Corten steel

Corten steel or Cor-ten Steel is weather resisting alloyed steel (mixed with other metals and minerals) that reacts to oxygen corrosion (rust) in a manner similar to non ferrous metals.

When attacked by oxygen (air or water) it forms an oxidized barrier that resists further attack, if you visualize copper, brass, silver etc, when exposed to air they discolor and the surface turns green or grey, this discoloration is an oxide film that is tough and resilient to further oxidation.

This kind of steel was developed around 1972 in America, and is now used extensively in the Marine environment, ships and shipping containers (Corten ‘A’ ) and often in steel architecture and art, an example of which is the ‘Angel of the North’ statue.

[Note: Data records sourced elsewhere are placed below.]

-- pv_equiv track=rewrite | github.com/Muzzh/Codefights | TheCore/SortingOutpost/DigitDifferenceSort.py | digitDifferenceSort
-- ===== SOURCE A (Python) =====
-- def digitDifferenceSort(a):
--     b = []
--     a = a[::-1]
--     for i in range(len(a)):
--         x = a[i]
--         digits = [int(v) for v in str(a[i])]
--         y = max(digits) - min(digits)
--         b.append([x, y])
--     b = sorted(b, key = lambda x: int(x[1]))
--     return [b[x][0] for x in range(len(b))]
-- ===== SOURCE B (Python) =====
-- def digitDifferenceSort(a):
--     buckets = [[] for _ in range(10)]
--     for x in a[::-1]:
--         digits = [int(v) for v in str(x)]
--         buckets[max(digits) - min(digits)].append(x)
--     return [v for bucket in buckets for v in bucket]
-- ===== Notes on version B (the rewrite author's own statement) =====
-- stated objective: alternative
-- what changed: Replaces the build-pairs-then-comparison-sort pipeline with a counting/bucket sort: each number is appended to one of 10 buckets indexed by its digit max-min spread while scanning the reversed input once, and the buckets are concatenated, preserving the stable-sort tie order; digit extraction dominates the runtime, so no measurable speedup.
import Mathlib
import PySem

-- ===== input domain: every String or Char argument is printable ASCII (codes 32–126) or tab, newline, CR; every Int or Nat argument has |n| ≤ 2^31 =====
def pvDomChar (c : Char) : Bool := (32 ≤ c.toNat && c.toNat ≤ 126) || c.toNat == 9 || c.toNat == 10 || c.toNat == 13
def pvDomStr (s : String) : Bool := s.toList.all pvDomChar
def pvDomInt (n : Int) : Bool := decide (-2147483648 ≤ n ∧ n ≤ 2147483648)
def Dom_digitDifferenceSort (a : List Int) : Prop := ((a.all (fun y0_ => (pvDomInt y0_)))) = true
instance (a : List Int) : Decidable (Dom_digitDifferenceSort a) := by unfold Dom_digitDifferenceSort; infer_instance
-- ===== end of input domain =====

-- B replaces the pair-list + comparison sort with a 10-bucket counting sort over the digit spread (same stable order); proved equal on nonnegative inputs.

-- digit spread of x: max(int(v) for v in str(x)) - min(int(v) for v in str(x)), the expression both Pythons compute
def pvSpread (x : Int) : Int :=
  ((PySem.List.max? ((PySem.Int.toChars x).map (fun c => (PySem.Int.ofChars? [c]).getD 0)) (fun d => d)).getD 0)
    - ((PySem.List.min? ((PySem.Int.toChars x).map (fun c => (PySem.Int.ofChars? [c]).getD 0)) (fun d => d)).getD 0)

-- ===== PORT A =====
def digitDifferenceSort (a : List Int) : List Int :=
  let ar := (PySem.List.slice? a none none (-1)).getD []        -- a = a[::-1]
  let b := (PySem.List.pyRange 0 (PySem.List.len ar) 1).foldl   -- for i in range(len(a)): b.append([a[i], y])
      (fun acc i => acc ++ [(PySem.List.pyGetD ar i 0, pvSpread (PySem.List.pyGetD ar i 0))]) []
  let bs := PySem.List.sorted b (fun p => p.2)                  -- sorted(b, key=lambda x: int(x[1])); int() of an int is the int itself
  (PySem.List.pyRange 0 (PySem.List.len bs) 1).map (fun i => (PySem.List.pyGetD bs i (0, 0)).1)

-- ===== PORT B =====
def digitDifferenceSort_alt (a : List Int) : List Int :=
  let buckets := ((PySem.List.slice? a none none (-1)).getD []).foldl   -- for x in a[::-1]: buckets[spread].append(x)
      (fun bk x => PySem.List.pySetD bk (pvSpread x) (PySem.List.pyGetD bk (pvSpread x) [] ++ [x]))
      (List.replicate 10 [])
  buckets.foldl (fun acc bucket => acc ++ bucket) []            -- [v for bucket in buckets for v in bucket]

-- ===== PRECONDITION & SPEC =====
-- Pre_ excludes lists containing a negative number: there str(x) starts with '-' and int('-') raises ValueError in both programs.
def Pre_digitDifferenceSort (a : List Int) : Prop := ∀ x ∈ a, 0 ≤ x
instance (a : List Int) : Decidable (Pre_digitDifferenceSort a) := by unfold Pre_digitDifferenceSort; infer_instance
def pvWitness_digitDifferenceSort : List Int := [13, 20, 7, 15]

def Spec_digitDifferenceSort (a : List Int) (out : List Int) : Prop := out = digitDifferenceSort_alt a
instance (a : List Int) (out : List Int) : Decidable (Spec_digitDifferenceSort a out) := by unfold Spec_digitDifferenceSort; infer_instance

-- ===== CLAIM (what is proved, stated in full; the proofs are below) =====
def Claim_equal_digitDifferenceSort : Prop := ∀ (a : List Int), Dom_digitDifferenceSort a → Pre_digitDifferenceSort a → Spec_digitDifferenceSort a (digitDifferenceSort a)

-- ===== LEMMAS AND PROOFS =====

-- int(v) of a single decimal digit character lies in [0, 9]
theorem pvDigitVal_bounds (c : Char) (h : c.isDigit = true) :
    0 ≤ ((PySem.Int.ofChars? [c]).getD 0) ∧ ((PySem.Int.ofChars? [c]).getD 0) ≤ 9 := by
  simp [Char.isDigit] at h
  obtain ⟨h1, h2⟩ := h
  have hc : Char.ofNat c.toNat = c := Char.ofNat_toNat c
  have h1' : 48 ≤ c.toNat := h1
  have h2' : c.toNat ≤ 57 := h2
  rw [← hc]
  interval_cases c.toNat <;> decide

-- for a nonnegative number the digit spread lies in [0, 9]
theorem pvSpread_bounds (x : Int) (hx : 0 ≤ x) : 0 ≤ pvSpread x ∧ pvSpread x ≤ 9 := by
  unfold pvSpread
  have htc : PySem.Int.toChars x = Nat.toDigits 10 x.toNat := by
    unfold PySem.Int.toChars
    rw [if_neg (by omega)]
  set digits := (PySem.Int.toChars x).map (fun c => (PySem.Int.ofChars? [c]).getD 0) with hdig
  have hne : digits ≠ [] := by
    rw [hdig, htc, Ne, List.map_eq_nil_iff]
    exact List.ne_nil_of_length_pos Nat.length_toDigits_pos
  have hmem : ∀ d ∈ digits, 0 ≤ d ∧ d ≤ 9 := by
    intro d hd
    rw [hdig, htc] at hd
    obtain ⟨c, hc, rfl⟩ := List.mem_map.mp hd
    exact pvDigitVal_bounds c (Nat.isDigit_of_mem_toDigits (by omega) (by omega) hc)
  obtain ⟨M, hM⟩ := Option.ne_none_iff_exists'.mp
    (fun hn => hne ((PySem.List.max?_eq_none_iff digits (fun d => d)).mp hn))
  obtain ⟨m, hm⟩ := Option.ne_none_iff_exists'.mp
    (fun hn => hne ((PySem.List.min?_eq_none_iff digits (fun d => d)).mp hn))
  have hMmem := PySem.List.max?_mem hM
  have hmmem := PySem.List.min?_mem hm
  have hmM : m ≤ M := PySem.List.min?_isMin hm M hMmem
  have hMb := hmem M hMmem
  have hmb := hmem m hmmem
  rw [hM, hm]
  simp only [Option.getD_some]
  omega

-- insertBy skips a prefix none of whose elements come after x
theorem pvInsertBy_append (before : Int → Int → Bool) (x : Int) (L1 L2 : List Int)
    (h : ∀ y ∈ L1, before x y = false) :
    PySem.List.insertBy before x (L1 ++ L2) = L1 ++ PySem.List.insertBy before x L2 := by
  induction L1 with
  | nil => rfl
  | cons y ys ih =>
    simp only [List.cons_append, PySem.List.insertBy]
    rw [h y (by simp)]
    simp only [Bool.false_eq_true, if_false]
    rw [ih (fun z hz => h z (by simp [hz]))]

-- insertBy puts x in front when every element comes after it
theorem pvInsertBy_front (before : Int → Int → Bool) (x : Int) (ys : List Int)
    (h : ∀ y ∈ ys, before x y = true) :
    PySem.List.insertBy before x ys = x :: ys := by
  cases ys with
  | nil => rfl
  | cons y t =>
    simp only [PySem.List.insertBy]
    rw [h y (by simp)]
    simp

-- stable insertion commutes with tagging each element with its key
theorem pvInsertBy_map (key : Int → Int) (x : Int) (ys : List Int) :
    PySem.List.insertBy (fun (p q : Int × Int) => decide (p.2 < q.2)) (x, key x)
        (ys.map (fun z => (z, key z)))
      = (PySem.List.insertBy (fun p q => decide (key p < key q)) x ys).map (fun z => (z, key z)) := by
  induction ys with
  | nil => rfl
  | cons y t ih =>
    simp only [List.map_cons, PySem.List.insertBy]
    by_cases h : key x < key y
    · simp [h]
    · simp only [h, decide_false, Bool.false_eq_true, if_false, List.map_cons]
      rw [← ih]

-- one bucket-sort step equals one stable insertion into the flattened buckets
theorem pvBucket_step (x : Int) (bk : List (List Int)) (k : Nat) (hlen : bk.length = 10)
    (hpure : ∀ (j : Nat) (hj : j < bk.length), ∀ y ∈ bk[j], pvSpread y = (j : Int))
    (hk9 : k ≤ 9) (hkey : pvSpread x = (k : Int)) :
    PySem.List.insertBy (fun p q => decide (pvSpread p < pvSpread q)) x bk.flatten
      = (bk.set k (bk[k]'(by omega) ++ [x])).flatten := by
  have hklt : k < bk.length := by omega
  have hpre : ∀ y ∈ (bk.take (k+1)).flatten, (decide (pvSpread x < pvSpread y)) = false := by
    intro y hy
    obtain ⟨l', hl', hyl⟩ := List.mem_flatten.mp hy
    obtain ⟨j, hj, hjl⟩ := List.mem_iff_getElem.mp hl'
    have hjlt : j < k + 1 := by simp at hj; omega
    rw [List.getElem_take] at hjl
    have hys : pvSpread y = (j : Int) := hpure j (by omega) y (by rw [hjl]; exact hyl)
    simp only [decide_eq_false_iff_not, not_lt]
    omega
  have hpost : ∀ y ∈ (bk.drop (k+1)).flatten, (decide (pvSpread x < pvSpread y)) = true := by
    intro y hy
    obtain ⟨l', hl', hyl⟩ := List.mem_flatten.mp hy
    obtain ⟨j, hj, hjl⟩ := List.mem_iff_getElem.mp hl'
    rw [List.getElem_drop] at hjl
    have hjb : k + 1 + j < bk.length := by simp at hj; omega
    have hys : pvSpread y = ((k+1+j : Nat) : Int) := hpure (k+1+j) hjb y (by rw [hjl]; exact hyl)
    simp only [decide_eq_true_eq]
    push_cast at hys
    omega
  conv_lhs => rw [show bk = bk.take (k+1) ++ bk.drop (k+1) from (List.take_append_drop _ _).symm]
  rw [List.flatten_append, pvInsertBy_append _ _ _ _ hpre, pvInsertBy_front _ _ _ hpost]
  rw [List.set_eq_take_append_cons_drop, if_pos hklt, List.flatten_append]
  have htk : bk.take (k+1) = bk.take k ++ [bk[k]] := by
    rw [List.take_add_one]
    congr 1
    rw [List.getElem?_eq_getElem hklt]
    rfl
  rw [htk, List.flatten_append]
  simp only [List.flatten_cons, List.flatten_nil, List.append_nil, List.append_assoc, List.singleton_append]

-- main induction: the stable-insertion fold over flattened buckets equals the bucket fold
theorem pvBucket_main (l : List Int) : ∀ (bk : List (List Int)), (∀ x ∈ l, 0 ≤ x) →
    bk.length = 10 →
    (∀ (j : Nat) (hj : j < bk.length), ∀ y ∈ bk[j], pvSpread y = (j : Int)) →
    l.foldl (fun acc x => PySem.List.insertBy (fun p q => decide (pvSpread p < pvSpread q)) x acc) bk.flatten
      = (l.foldl (fun bk x => PySem.List.pySetD bk (pvSpread x)
          (PySem.List.pyGetD bk (pvSpread x) [] ++ [x])) bk).flatten := by
  induction l with
  | nil => intro bk _ _ _; rfl
  | cons x t ih =>
    intro bk hpos hlen hpure
    have hx := pvSpread_bounds x (hpos x (by simp))
    have hset : PySem.List.pySetD bk (pvSpread x) (PySem.List.pyGetD bk (pvSpread x) [] ++ [x])
        = bk.set (pvSpread x).toNat (bk[(pvSpread x).toNat]'(by omega) ++ [x]) := by
      rw [PySem.List.pySetD_of_nonneg _ _ hx.1,
          PySem.List.pyGetD_eq_getElem _ _ hx.1 (by rw [hlen]; omega)]
    simp only [List.foldl_cons, hset]
    rw [pvBucket_step x bk (pvSpread x).toNat hlen hpure (by omega)
      (by rw [Int.toNat_of_nonneg hx.1])]
    apply ih _ (fun z hz => hpos z (by simp [hz]))
    · simp [hlen]
    · intro j hj y hy
      have hjb : j < bk.length := by simpa using hj
      rw [List.getElem_set] at hy
      by_cases hjk : (pvSpread x).toNat = j
      · subst hjk
        rw [if_pos rfl] at hy
        rcases List.mem_append.mp hy with hy | hy
        · exact hpure (pvSpread x).toNat hjb y hy
        · simp at hy; subst hy; omega
      · rw [if_neg hjk] at hy
        exact hpure j hjb y hy

-- sorting tagged pairs by the tag equals sorting the originals by the key, tagged afterwards
theorem pvSorted_map (l : List Int) (key : Int → Int) :
    PySem.List.sorted (l.map (fun z => (z, key z))) (fun p => p.2)
      = (PySem.List.sorted l key).map (fun z => (z, key z)) := by
  rw [PySem.List.sorted_eq_foldl_insertBy, PySem.List.sorted_eq_foldl_insertBy]
  have : ∀ (ys : List Int),
      (l.map (fun z => (z, key z))).foldl
          (fun acc p => PySem.List.insertBy (fun (a b : Int × Int) => decide (a.2 < b.2)) p acc)
          (ys.map (fun z => (z, key z)))
        = (l.foldl (fun acc x => PySem.List.insertBy (fun a b => decide (key a < key b)) x acc) ys).map
            (fun z => (z, key z)) := by
    induction l with
    | nil => intro ys; rfl
    | cons x t ih =>
      intro ys
      simp only [List.map_cons, List.foldl_cons]
      rw [← ih (PySem.List.insertBy (fun a b => decide (key a < key b)) x ys)]
      congr 1
      exact pvInsertBy_map key x ys

  simpa using this []

-- ===== VERDICT (by name: the statement is the Claim_ definition above) =====
theorem digitDifferenceSort_spec : Claim_equal_digitDifferenceSort := by
  intro a _ hpre
  unfold Spec_digitDifferenceSort digitDifferenceSort digitDifferenceSort_alt
  simp only [PySem.List.slice?_none_none_neg_one, Option.getD_some]
  -- A side: collapse the index loops
  rw [PySem.List.foldl_pyRange_zero_pyGetD a.reverse 0
      (fun acc x => acc ++ [(x, pvSpread x)]) []]
  rw [PySem.List.foldl_append_singleton_eq_map (fun x => (x, pvSpread x)) a.reverse []]
  simp only [List.nil_append]
  rw [pvSorted_map a.reverse pvSpread]
  rw [show (fun (i : Int) => (PySem.List.pyGetD ((PySem.List.sorted a.reverse pvSpread).map (fun z => (z, pvSpread z))) i ((0 : Int), (0 : Int))).1)
      = ((fun (p : Int × Int) => p.1) ∘ (fun (i : Int) => PySem.List.pyGetD ((PySem.List.sorted a.reverse pvSpread).map (fun z => (z, pvSpread z))) i ((0 : Int), (0 : Int)))) from rfl]
  rw [← List.map_map, PySem.List.map_pyGetD_pyRange_zero, List.map_map]
  -- B side: collapse the concatenation loop
  rw [PySem.List.foldl_append_eq_flatten]
  simp only [List.nil_append]
  have hpos : ∀ x ∈ a.reverse, 0 ≤ x := fun x hx => hpre x (List.mem_reverse.mp hx)
  rw [← pvBucket_main a.reverse (List.replicate 10 []) hpos (by simp)
      (by intro j hj y hy; rw [List.getElem_replicate] at hy; simp at hy)]
  rw [show (List.replicate 10 ([] : List Int)).flatten = [] by simp]
  rw [PySem.List.sorted_eq_foldl_insertBy]
  rw [show ((fun (p : Int × Int) => p.1) ∘ fun z => (z, pvSpread z)) = id from rfl, List.map_id]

Corten Steel mark on container

When used in art form it is often left unpainted, but where used in the Shipping environment it is painted adding further to the unit’s weather resistance and of course its aesthetic appearance.

Should the painted surface become scratched so as to leave the parent metal bare the area exposed will initially turn a rusty colour, but further corrosion is prevented by an oxide film.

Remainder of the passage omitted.